Prediction system to protect astronauts from solar storms

(Phys.org) -- With the impending solar maximum expected to bring heightened rates of flares and coronal mass ejections (CMEs), putting at risk an ever-increasing human presence in space, Oh et al. designed and assessed a prediction system to keep astronauts safe from these solar storms.

During a solar flare or CME, particles from the Sun can be accelerated to very high energies—in some cases travelling near the speed of light. Protons with energies surpassing 100 megaelectron volts essentially sandblast everything in their path. Though people on Earth are protected by the planet's magnetic field and thick atmosphere, astronauts in spacecraft beyond low-Earth orbit, or people at high altitudes near the poles, can be exposed to this increased radiation. This can potentially cause radiation sickness, with symptoms such as fever and vomiting.

The authors' prediction system uses two different types of neutron detectors installed at the geographic south pole to measure the intensity of the much faster gigaelectron volt neutrons also produced during a solar storm when protons interact with the atmosphere.
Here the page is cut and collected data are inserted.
-- pv_equiv track=rewrite | github.com/GFrosi/Comparing_Databases_GEO | compare_dbs_prediction/main_dbs.py | consensus_col
-- ===== SOURCE A (Python) =====
-- from collections import Counter
--
-- def consensus_col(dbs: list) -> str:
--     """Receives a list of targets
--     and retuns a string if the majority
--     agree/disagree among them"""
--
--     #cleaning list to check conditions
--     to_filter = ['----', 'unclassified']
--     clean_dbs = [ele for ele in dbs if ele not in to_filter]
--     threshold = len(clean_dbs)/2
--
--     #counter dict for each term in the cleaning list
--     dict_counter = Counter(clean_dbs)
--
--     #checking conditions #to get the consensus target: get the higher v and print k (target)
--     for k,v in dict_counter.items():
--         if v > threshold:
--
--             return 'Consensus'
--
--     return 'No_consensus'
-- ===== SOURCE B (Python) =====
-- def consensus_col(dbs: list) -> str:
--     """Receives a list of targets
--     and retuns a string if the majority
--     agree/disagree among them"""
--     to_filter = ('----', 'unclassified')
--     clean = [e for e in dbs if e not in to_filter]
--     if not clean:
--         return 'No_consensus'
--     # Boyer-Moore majority vote: the only element that can exceed half ends as candidate
--     candidate, count = clean[0], 1
--     for e in clean[1:]:
--         if count == 0:
--             candidate, count = e, 1
--         elif e == candidate:
--             count += 1
--         else:
--             count -= 1
--     return 'Consensus' if 2 * clean.count(candidate) > len(clean) else 'No_consensus'
-- ===== Notes on version B (the rewrite author's own statement) =====
-- stated objective: alternative
-- what changed: Replaces the Counter dictionary and the scan over its items by a Boyer-Moore majority vote over the filtered list followed by a single count of the one possible majority candidate.
import Mathlib
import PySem

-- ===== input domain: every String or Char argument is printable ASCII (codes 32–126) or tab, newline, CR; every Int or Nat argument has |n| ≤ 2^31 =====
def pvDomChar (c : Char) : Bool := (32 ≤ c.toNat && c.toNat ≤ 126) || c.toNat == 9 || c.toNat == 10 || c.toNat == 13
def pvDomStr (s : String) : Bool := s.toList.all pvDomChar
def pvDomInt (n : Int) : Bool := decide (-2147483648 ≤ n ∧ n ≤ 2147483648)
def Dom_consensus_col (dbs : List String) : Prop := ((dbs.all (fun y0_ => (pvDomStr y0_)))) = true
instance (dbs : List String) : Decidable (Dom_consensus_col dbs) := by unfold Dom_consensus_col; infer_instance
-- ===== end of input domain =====

-- B replaces A's Counter dict and items scan by a Boyer-Moore majority vote plus one final count (alternative algorithm, same cost).

-- ===== PORT A =====
-- the early-returning 'for k,v in dict_counter.items()' loop
def consensusLoop : List (String × Int) → Int → String
  | [], _ => "No_consensus"
  | (_, v) :: rest, n => if 2 * v > n then "Consensus" else consensusLoop rest n

def consensus_col (dbs : List String) : String :=
  let to_filter : List String := ["----", "unclassified"]
  let clean_dbs := dbs.filter (fun ele => !to_filter.contains ele)
  -- threshold = len(clean_dbs)/2 is a Python float; the loop's test 'v > threshold' is ported
  -- exactly as '2*v > len' (exact: v and len are integers well below 2^52, where float halving is exact)
  let dict_counter := PySem.Dict.counter clean_dbs
  consensusLoop dict_counter.items (clean_dbs.length : Int)

-- ===== PORT B =====
def bmStep (s : String × Int) (e : String) : String × Int :=
  if s.2 == 0 then (e, 1)
  else if e == s.1 then (s.1, s.2 + 1)
  else (s.1, s.2 - 1)

def consensus_col_alt (dbs : List String) : String :=
  let to_filter : List String := ["----", "unclassified"]
  let clean := dbs.filter (fun e => !to_filter.contains e)
  match clean with
  | [] => "No_consensus"
  | c :: rest =>
    let s := rest.foldl bmStep (c, 1)
    if 2 * (((c :: rest).count s.1 : Nat) : Int) > ((c :: rest).length : Int) then "Consensus"
    else "No_consensus"

-- ===== PRECONDITION & SPEC =====
def Spec_consensus_col (dbs : List String) (out : String) : Prop := out = consensus_col_alt dbs
instance (dbs : List String) (out : String) : Decidable (Spec_consensus_col dbs out) := by unfold Spec_consensus_col; infer_instance

-- ===== CLAIM (what is proved, stated in full; the proofs are below) =====
def Claim_equal_consensus_col : Prop := ∀ (dbs : List String), Dom_consensus_col dbs → Spec_consensus_col dbs (consensus_col dbs)

-- ===== LEMMAS AND PROOFS =====

-- Boyer-Moore invariant: the vote count is nonnegative, every non-candidate occurs at most
-- (len - cnt)/2 times, and the candidate at most (len + cnt)/2 times.
def BMInv (l : List String) (s : String × Int) : Prop :=
  0 ≤ s.2 ∧ (∀ x, x ≠ s.1 → 2 * (l.count x : Int) + s.2 ≤ (l.length : Int)) ∧
    2 * (l.count s.1 : Int) ≤ (l.length : Int) + s.2

lemma bmStep_inv {l : List String} {s : String × Int} (h : BMInv l s) (e : String) :
    BMInv (l ++ [e]) (bmStep s e) := by
  obtain ⟨h0, hne, hc⟩ := h
  have hce : (l ++ [e]).count e = l.count e + 1 := by simp [List.count_append]
  have hcne : ∀ x : String, x ≠ e → (l ++ [e]).count x = l.count x := by
    intro x hx; simp [List.count_append, List.count_cons, Ne.symm hx]
  have hlen : (l ++ [e]).length = l.length + 1 := by simp
  unfold bmStep BMInv
  by_cases hz : s.2 = 0
  · rw [if_pos (by simp [hz])]
    dsimp only
    refine ⟨by norm_num, ?_, ?_⟩
    · intro x hx
      have h2 := hcne x hx
      by_cases hxs : x = s.1
      · subst hxs; omega
      · have := hne x hxs; omega
    · by_cases hes : e = s.1
      · rw [← hes] at hc; omega
      · have := hne e hes; omega
  · rw [if_neg (by simp [hz])]
    by_cases hes : e = s.1
    · rw [if_pos (by simp [hes])]
      dsimp only
      refine ⟨by omega, ?_, ?_⟩
      · intro x hx
        have hxe : x ≠ e := by rw [hes]; exact hx
        have h2 := hcne x hxe
        have := hne x hx
        omega
      · rw [← hes] at hc ⊢; omega
    · rw [if_neg (by simp [hes])]
      dsimp only
      refine ⟨by omega, ?_, ?_⟩
      · intro x hx
        by_cases hxe : x = e
        · subst hxe; have := hne x hes; omega
        · have h2 := hcne x hxe; have := hne x hx; omega
      · have h2 := hcne s.1 (fun h => hes h.symm); omega

lemma bm_fold_inv : ∀ (rest : List String) (s : String × Int) (l : List String),
    BMInv l s → BMInv (l ++ rest) (rest.foldl bmStep s) := by
  intro rest
  induction rest with
  | nil => intro s l h; simpa using h
  | cons e t ih =>
    intro s l h
    have := ih (bmStep s e) (l ++ [e]) (bmStep_inv h e)
    simpa [List.append_assoc] using this

lemma bm_init (c : String) : BMInv [c] (c, 1) := by
  refine ⟨by norm_num, ?_, ?_⟩
  · intro x hx
    have hx' : x ≠ c := hx
    have h0 : [c].count x = 0 := by simp [List.count_cons, Ne.symm hx']
    rw [h0]; simp
  · simp

-- if some element holds a strict majority, it is the final Boyer-Moore candidate
lemma bm_majority {c : String} {rest : List String} {m : String}
    (h : ((c :: rest).length : Int) < 2 * ((c :: rest).count m : Int)) :
    (rest.foldl bmStep (c, 1)).1 = m := by
  have hinv : BMInv (c :: rest) (rest.foldl bmStep (c, 1)) := by
    have := bm_fold_inv rest (c, 1) [c] (bm_init c)
    simpa using this
  obtain ⟨h0, hne, _⟩ := hinv
  by_contra hmc
  have := hne m (fun h' => hmc h'.symm)
  omega

-- A's loop is the 'any' of its test over the items
lemma consensusLoop_eq_any (items : List (String × Int)) (n : Int) :
    consensusLoop items n =
      if items.any (fun kv => 2 * kv.2 > n) then "Consensus" else "No_consensus" := by
  induction items with
  | nil => simp [consensusLoop]
  | cons kv rest ih =>
    obtain ⟨k, v⟩ := kv
    rw [show consensusLoop ((k, v) :: rest) n
        = if 2 * v > n then "Consensus" else consensusLoop rest n from rfl]
    by_cases h : 2 * v > n
    · simp [h]
    · rw [if_neg h, ih]
      simp only [List.any_cons]
      simp only [decide_eq_false h, Bool.false_or]

-- the two programs agree on any (already filtered) list
lemma core (clean : List String) :
    consensusLoop (PySem.Dict.counter clean).items (clean.length : Int) =
    (match clean with
     | [] => "No_consensus"
     | c :: rest =>
       if 2 * (((c :: rest).count (rest.foldl bmStep (c, 1)).1 : Nat) : Int)
           > ((c :: rest).length : Int) then "Consensus" else "No_consensus") := by
  rw [consensusLoop_eq_any, PySem.Dict.items_counter]
  cases clean with
  | nil => simp [PySem.Set.ofList]
  | cons c rest =>
    simp only [List.any_map, Function.comp_def]
    have key : ((PySem.Set.ofList (c :: rest)).any
        (fun k => decide (2 * ((List.count k (c :: rest) : Nat) : Int) > ((c :: rest).length : Int))))
        = decide (2 * (((c :: rest).count (rest.foldl bmStep (c, 1)).1 : Nat) : Int)
            > ((c :: rest).length : Int)) := by
      by_cases hB : 2 * (((c :: rest).count (rest.foldl bmStep (c, 1)).1 : Nat) : Int)
          > ((c :: rest).length : Int)
      · rw [decide_eq_true hB, List.any_eq_true]
        refine ⟨(rest.foldl bmStep (c, 1)).1, ?_, by simpa using hB⟩
        have hpos : 0 < (c :: rest).count (rest.foldl bmStep (c, 1)).1 := by omega
        exact (PySem.Set.mem_ofList _ _).2 (List.count_pos_iff.1 hpos)
      · rw [decide_eq_false hB, List.any_eq_false]
        intro k _
        simp only [decide_eq_true_eq]
        intro hk
        have hmaj := bm_majority (c := c) (rest := rest) (m := k) (by omega)
        rw [hmaj] at hB
        exact hB (by omega)
    rw [key]
    simp

-- ===== VERDICT (by name: the statement is the Claim_ definition above) =====
theorem consensus_col_spec : Claim_equal_consensus_col := by
  intro dbs _
  have hA : consensus_col dbs = consensusLoop
      (PySem.Dict.counter (dbs.filter (fun e => !(["----", "unclassified"] : List String).contains e))).items
      ((dbs.filter (fun e => !(["----", "unclassified"] : List String).contains e)).length : Int) := rfl
  have hB : consensus_col_alt dbs =
      (match dbs.filter (fun e => !(["----", "unclassified"] : List String).contains e) with
       | [] => "No_consensus"
       | c :: rest =>
         if 2 * (((c :: rest).count (rest.foldl bmStep (c, 1)).1 : Nat) : Int)
             > ((c :: rest).length : Int) then "Consensus" else "No_consensus") := rfl
  show consensus_col dbs = consensus_col_alt dbs
  rw [hA, hB]
  exact core _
By combining the observations of the two detectors—one located outside, and the other housed inside, the Amundsen-Scott South Pole Station—the authors calculated the energy spectrum of the arriving protons.
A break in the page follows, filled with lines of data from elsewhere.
-- pv_equiv track=rewrite | github.com/foxsroot/ChatSeek | search_engine/app_v3.py | tokens_are_adjacent
-- ===== SOURCE A (Python) =====
-- def tokens_are_adjacent(token_positions):
--     if not token_positions or len(token_positions) < 2:
--         return False
--     sorted_positions = sorted(token_positions.items(), key=lambda x: x[1][0])
--     positions = [pos[1] for pos in sorted_positions]
--
--     for i in range(len(positions) - 1):
--         found_adjacent = False
--         for pos1 in positions[i]:
--             for pos2 in positions[i + 1]:
--                 if 0 <= (pos2 - pos1) <= 2:
--                     found_adjacent = True
--                     break
--             if found_adjacent:
--                 break
--         if not found_adjacent:
--             return False
--     return True
-- ===== SOURCE B (Python) =====
-- def tokens_are_adjacent(token_positions):
--     if len(token_positions) < 2:
--         return False
--     ordered = sorted(token_positions.items(), key=lambda x: x[1][0])
--     lists = [sorted(ps) for _, ps in ordered]
--     for prev, cur in zip(lists, lists[1:]):
--         i = j = 0
--         hit = False
--         while i < len(prev) and j < len(cur):
--             d = cur[j] - prev[i]
--             if d < 0:
--                 j += 1
--             elif d <= 2:
--                 hit = True
--                 break
--             else:
--                 i += 1
--         if not hit:
--             return False
--     return True
-- ===== Notes on version B (the rewrite author's own statement) =====
-- stated objective: alternative
-- what changed: Each position list is sorted once and every consecutive pair is checked by a two-pointer merge walk over the two sorted lists instead of A's nested scan over all position pairs.
import Mathlib
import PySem

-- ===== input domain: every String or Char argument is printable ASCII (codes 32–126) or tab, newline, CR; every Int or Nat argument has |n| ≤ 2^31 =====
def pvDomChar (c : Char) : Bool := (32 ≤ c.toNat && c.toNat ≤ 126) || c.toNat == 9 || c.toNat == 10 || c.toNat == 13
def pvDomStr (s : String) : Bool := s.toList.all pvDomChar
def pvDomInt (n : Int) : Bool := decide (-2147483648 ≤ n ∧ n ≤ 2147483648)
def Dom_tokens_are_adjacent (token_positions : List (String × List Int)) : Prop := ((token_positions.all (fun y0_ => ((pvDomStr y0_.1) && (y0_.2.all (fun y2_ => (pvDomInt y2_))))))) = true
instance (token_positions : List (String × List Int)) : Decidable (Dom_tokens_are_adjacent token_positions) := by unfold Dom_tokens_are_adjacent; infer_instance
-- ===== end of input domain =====

-- B sorts each position list once and checks consecutive pairs with a two-pointer merge walk
-- instead of A's nested scan over all position pairs (objective: alternative algorithm).

-- ===== PORT A =====
-- inner double loop with breaks: found_adjacent = ∃ pos1 ∈ xs, ∃ pos2 ∈ ys, 0 ≤ pos2-pos1 ≤ 2
def aFoundAdjacent (xs ys : List Int) : Bool :=
  xs.any (fun pos1 => ys.any (fun pos2 => decide (0 ≤ pos2 - pos1) && decide (pos2 - pos1 ≤ 2)))

-- the 'for i in range(len(positions)-1)' loop with its early 'return False'
def aChain : List (List Int) → Bool
  | x :: y :: rest => if aFoundAdjacent x y then aChain (y :: rest) else false
  | _ => true

def tokens_are_adjacent (token_positions : List (String × List Int)) : Bool :=
  if token_positions = [] || token_positions.length < 2 then false
  else
    -- key=lambda x: x[1][0] raises IndexError on an empty position list; Pre_ excludes those,
    -- so headD 0 is exact on every admitted input
    let sorted_positions := PySem.List.sorted token_positions (fun x => x.2.headD 0) false
    let positions := sorted_positions.map (fun pos => pos.2)
    aChain positions

-- ===== PORT B =====
-- the 'while i < len(prev) and j < len(cur)' two-pointer loop (hit/break = the 'true' result)
def bTwoPtr : List Int → List Int → Bool
  | [], _ => false
  | _ :: _, [] => false
  | x :: xs, y :: ys =>
      if y - x < 0 then bTwoPtr (x :: xs) ys
      else if y - x ≤ 2 then true
      else bTwoPtr xs (y :: ys)
  termination_by a b => a.length + b.length

-- the 'for prev, cur in zip(lists, lists[1:])' loop with its early 'return False'
def bChain : List (List Int) → Bool
  | a :: b :: rest => if bTwoPtr a b then bChain (b :: rest) else false
  | _ => true

def tokens_are_adjacent_alt (token_positions : List (String × List Int)) : Bool :=
  if token_positions.length < 2 then false
  else
    let ordered := PySem.List.sorted token_positions (fun x => x.2.headD 0) false
    let lists := ordered.map (fun x => PySem.List.sorted x.2 (fun p => p) false)
    bChain lists

-- ===== PRECONDITION & SPEC =====
-- Pre_ excludes inputs with ≥ 2 tokens and an empty position list, on which A's sort key
-- x[1][0] raises IndexError (B raises there too).
def Pre_tokens_are_adjacent (token_positions : List (String × List Int)) : Prop :=
  2 ≤ token_positions.length → ∀ p ∈ token_positions, p.2 ≠ []
instance (token_positions : List (String × List Int)) : Decidable (Pre_tokens_are_adjacent token_positions) := by unfold Pre_tokens_are_adjacent; infer_instance

def pvWitness_tokens_are_adjacent : (List (String × List Int)) :=
  [("hello", [0, 5]), ("world", [2]), ("there", [3, 9])]

def Spec_tokens_are_adjacent (token_positions : List (String × List Int)) (out : Bool) : Prop := out = tokens_are_adjacent_alt token_positions
instance (token_positions : List (String × List Int)) (out : Bool) : Decidable (Spec_tokens_are_adjacent token_positions out) := by unfold Spec_tokens_are_adjacent; infer_instance

-- ===== CLAIM (what is proved, stated in full; the proofs are below) =====
def Claim_equal_tokens_are_adjacent : Prop := ∀ (token_positions : List (String × List Int)), Dom_tokens_are_adjacent token_positions → Pre_tokens_are_adjacent token_positions → Spec_tokens_are_adjacent token_positions (tokens_are_adjacent token_positions)

-- ===== LEMMAS AND PROOFS =====

-- two-pointer correctness on sorted inputs: it finds a pair at distance 0..2 iff one exists
theorem bTwoPtr_iff (xs ys : List Int) (hx : xs.Pairwise (· ≤ ·)) (hy : ys.Pairwise (· ≤ ·)) :
    bTwoPtr xs ys = true ↔ ∃ x ∈ xs, ∃ y ∈ ys, 0 ≤ y - x ∧ y - x ≤ 2 := by
  induction xs, ys using bTwoPtr.induct with
  | case1 ys => simp [bTwoPtr]
  | case2 x xs => simp [bTwoPtr]
  | case3 x xs y ys hlt ih =>
    rw [bTwoPtr, if_pos hlt, ih hx (List.Pairwise.sublist (List.sublist_cons_self y ys) hy)]
    constructor
    · rintro ⟨p, hp, q, hq, h⟩; exact ⟨p, hp, q, List.mem_cons_of_mem _ hq, h⟩
    · rintro ⟨p, hp, q, hq, h0, h2⟩
      rcases List.mem_cons.mp hq with rfl | hq
      · -- q = y cannot pair: every p in x::xs satisfies x ≤ p, and y - x < 0
        exfalso
        rcases List.mem_cons.mp hp with rfl | hp
        · omega
        · have := (List.pairwise_cons.mp hx).1 p hp; omega
      · exact ⟨p, hp, q, hq, h0, h2⟩
  | case4 x xs y ys hge hle =>
    rw [bTwoPtr, if_neg hge, if_pos hle]
    simp only [true_iff]
    exact ⟨x, List.mem_cons_self, y, List.mem_cons_self, by omega, hle⟩
  | case5 x xs y ys hge hgt ih =>
    rw [bTwoPtr, if_neg hge, if_neg hgt,
      ih (List.Pairwise.sublist (List.sublist_cons_self x xs) hx) hy]
    constructor
    · rintro ⟨p, hp, q, hq, h⟩; exact ⟨p, List.mem_cons_of_mem _ hp, q, hq, h⟩
    · rintro ⟨p, hp, q, hq, h0, h2⟩
      rcases List.mem_cons.mp hp with rfl | hp
      · -- p = x cannot pair: every q in y::ys satisfies y ≤ q, and y - x > 2
        exfalso
        rcases List.mem_cons.mp hq with rfl | hq
        · omega
        · have := (List.pairwise_cons.mp hy).1 q hq; omega
      · exact ⟨p, hp, q, hq, h0, h2⟩

-- one consecutive pair: A's nested scan = B's two-pointer walk over the sorted lists
theorem pair_eq (xs ys : List Int) :
    aFoundAdjacent xs ys
      = bTwoPtr (PySem.List.sorted xs (fun p => p) false) (PySem.List.sorted ys (fun p => p) false) := by
  apply Bool.eq_iff_iff.mpr
  rw [bTwoPtr_iff _ _ (PySem.List.sorted_pairwise ..) (PySem.List.sorted_pairwise ..)]
  unfold aFoundAdjacent
  simp only [List.any_eq_true, Bool.and_eq_true, decide_eq_true_eq, PySem.List.mem_sorted]

-- A's chain over the raw position lists = B's chain over the per-list sorted copies
theorem chain_eq : ∀ (ps : List (List Int)),
    aChain ps = bChain (ps.map (fun l => PySem.List.sorted l (fun p => p) false))
  | [] => rfl
  | [_] => rfl
  | x :: y :: rest => by
      simp only [List.map_cons, aChain, bChain, ← pair_eq]
      by_cases h : aFoundAdjacent x y = true
      · have := chain_eq (y :: rest)
        simp only [List.map_cons] at this
        simp [h, this]
      · simp [h]

-- ===== VERDICT (by name: the statement is the Claim_ definition above) =====
theorem tokens_are_adjacent_spec : Claim_equal_tokens_are_adjacent := by
  intro tp _hdom _hpre
  unfold Spec_tokens_are_adjacent tokens_are_adjacent tokens_are_adjacent_alt
  by_cases hlen : tp.length < 2
  · simp [hlen]
  · have hne : tp ≠ [] := by intro h; subst h; simp at hlen
    simp only [hne, hlen, decide_false, Bool.false_or, if_false]
    rw [chain_eq, List.map_map]
    rfl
They then extrapolated this spectrum to estimate the peak intensity and event-averaged flux (fluence) of the later-arriving megaelectron volt protons. The authors compared their predictions for 12 solar events against observations made by geosynchronous satellites, finding a good agreement for intensity and fluence predictions for protons with energies higher than 40 and 80 megaelectron volts, respectively. The system provides a warning time of up to 166 minutes, depending on the protons' energy, giving polar airplanes or astronauts ample time to reduce their altitude or seek out an armored area in their spacecraft.